Using Reactors to Measure $\theta_{13}$

TL;DR

This paper discusses the potential of next-generation reactor neutrino experiments to precisely measure the mixing angle θ13, emphasizing their advantages over other methods and exploring experimental setups to achieve high sensitivity.

Contribution

It introduces the concept of using reactor neutrino experiments to measure θ13 with high precision, analyzing sensitivities, limitations, and proposing experimental configurations.

Findings

Reactor experiments can measure θ13 without ambiguities from other parameters.

Sensitivity to sin^2 2θ13 at the 0.01 level is potentially achievable.

Experimental setups vary in cost and sensitivity, with specific configurations discussed.

Abstract

A next-generation neutrino oscillation experiment using reactor neutrinos could give important information on the size of mixing angle $\theta_{13}$. The motivation and goals for a new reactor measurement are discussed in the context of other measurements using off-axis accelerator neutrino beams.
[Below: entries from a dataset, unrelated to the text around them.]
-- pv_equiv track=rewrite | github.com/escossio/observabilidade | dependency-graph/tools/render_grafana_causal_tree.py | aggregate_state
-- ===== SOURCE A (Python) =====
-- STATE_UP = "up"
--
-- STATE_DOWN = "down"
--
-- STATE_WARN = "warn"
--
-- STATE_UNKNOWN = "unknown"
--
-- def aggregate_state(states: list[str]) -> str:
--     if not states:
--         return STATE_UNKNOWN
--     if all(state == STATE_UNKNOWN for state in states):
--         return STATE_UNKNOWN
--     if any(state == STATE_DOWN for state in states):
--         return STATE_DOWN
--     if any(state == STATE_WARN for state in states):
--         return STATE_WARN
--     if any(state == STATE_UNKNOWN for state in states):
--         return STATE_WARN
--     return STATE_UP
-- ===== SOURCE B (Python) =====
-- STATE_UP = "up"
-- STATE_DOWN = "down"
-- STATE_WARN = "warn"
-- STATE_UNKNOWN = "unknown"
--
-- def aggregate_state(states: list[str]) -> str:
--     # one pass: summarise the list into four flags, then decide in O(1)
--     has_down = has_warn = has_unknown = has_other = False
--     for s in states:
--         has_down = has_down or s == STATE_DOWN
--         has_warn = has_warn or s == STATE_WARN
--         has_unknown = has_unknown or s == STATE_UNKNOWN
--         has_other = has_other or s != STATE_UNKNOWN
--     if not has_other:
--         return STATE_UNKNOWN   # empty list or every state unknown
--     if has_down:
--         return STATE_DOWN
--     if has_warn or has_unknown:
--         return STATE_WARN
--     return STATE_UP
-- ===== Notes on version B (the rewrite author's own statement) =====
-- stated objective: alternative
-- what changed: replaces A's five cascading full-list scans (all/any x4) with a single fold that accumulates four boolean flags followed by a constant-time decision
import Mathlib
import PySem

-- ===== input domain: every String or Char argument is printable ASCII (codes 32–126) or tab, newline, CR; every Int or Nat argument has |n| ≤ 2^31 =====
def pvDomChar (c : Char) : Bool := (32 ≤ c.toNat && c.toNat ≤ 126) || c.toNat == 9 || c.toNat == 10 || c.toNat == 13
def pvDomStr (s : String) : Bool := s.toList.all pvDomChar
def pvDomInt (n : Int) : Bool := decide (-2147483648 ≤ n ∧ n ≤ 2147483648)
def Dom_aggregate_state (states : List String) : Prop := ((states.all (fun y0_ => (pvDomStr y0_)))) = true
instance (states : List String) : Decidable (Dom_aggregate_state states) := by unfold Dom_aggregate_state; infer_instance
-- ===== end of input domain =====

-- B replaces A's five cascading list scans with one fold into four flags plus a constant-time decision (alternative decomposition, same cost).


-- ===== PORT A =====
def aggregate_state (states : List String) : String :=
  if states.isEmpty then "unknown"
  else if states.all (fun s => s == "unknown") then "unknown"
  else if states.any (fun s => s == "down") then "down"
  else if states.any (fun s => s == "warn") then "warn"
  else if states.any (fun s => s == "unknown") then "warn"
  else "up"

-- ===== PORT B =====
def aggregate_state_alt (states : List String) : String :=
  let f := states.foldl
    (fun (acc : Bool × Bool × Bool × Bool) s =>
      (acc.1 || s == "down", acc.2.1 || s == "warn",
       acc.2.2.1 || s == "unknown", acc.2.2.2 || s != "unknown"))
    (false, false, false, false)
  if !f.2.2.2 then "unknown"
  else if f.1 then "down"
  else if f.2.1 || f.2.2.1 then "warn"
  else "up"

-- ===== PRECONDITION & SPEC =====
def Spec_aggregate_state (states : List String) (out : String) : Prop := out = aggregate_state_alt states
instance (states : List String) (out : String) : Decidable (Spec_aggregate_state states out) := by unfold Spec_aggregate_state; infer_instance

-- ===== CLAIM (what is proved, stated in full; the proofs are below) =====
def Claim_equal_aggregate_state : Prop := ∀ (states : List String), Dom_aggregate_state states → Spec_aggregate_state states (aggregate_state states)

-- ===== LEMMAS AND PROOFS =====
-- The fold computes exactly the four any-flags, joined with the starting accumulator.
theorem aggFlags_eq (states : List String) (a : Bool × Bool × Bool × Bool) :
    states.foldl
      (fun (acc : Bool × Bool × Bool × Bool) s =>
        (acc.1 || s == "down", acc.2.1 || s == "warn",
         acc.2.2.1 || s == "unknown", acc.2.2.2 || s != "unknown"))
      a
    = (a.1 || states.any (fun s => s == "down"),
       a.2.1 || states.any (fun s => s == "warn"),
       a.2.2.1 || states.any (fun s => s == "unknown"),
       a.2.2.2 || states.any (fun s => s != "unknown")) := by
  induction states generalizing a with
  | nil => simp
  | cons h t ih =>
      simp only [List.foldl_cons, List.any_cons, ih]
      simp [Bool.or_assoc]

-- ===== VERDICT (by name: the statement is the Claim_ definition above) =====
theorem aggregate_state_spec : Claim_equal_aggregate_state := by
  intro states _
  show aggregate_state states = aggregate_state_alt states
  unfold aggregate_state aggregate_state_alt
  rw [aggFlags_eq]
  simp only [Bool.false_or]
  have hall : (states.all (fun s => s == "unknown")) = !(states.any (fun s => s != "unknown")) := by
    simp [List.all_eq_not_any_not, bne]
  cases states with
  | nil => simp
  | cons h t =>
      rw [hall]
      simp only [List.isEmpty_cons, Bool.false_eq_true, if_false]
      cases h1 : (h :: t).any (fun s => s != "unknown") <;>
        cases h2 : (h :: t).any (fun s => s == "down") <;>
          cases h3 : (h :: t).any (fun s => s == "warn") <;>
            cases h4 : (h :: t).any (fun s => s == "unknown") <;> simp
The reactor measurements give a clean measure of the mixing angle without ambiguities associated with the size of the other mixing angles, matter effects, and effects due to CP violation. The key question is whether a next-generation experiment can reach the needed sensitivity goals to make a measurement for $\sin^{2}2\theta_{13}$ at the 0.01 level. The limiting factors associated with a reactor disappearance measurement are described with some ideas of how sensitivities can be improved. Examples of possible experimental setups are presented and compared with respect to cost and sensitivity.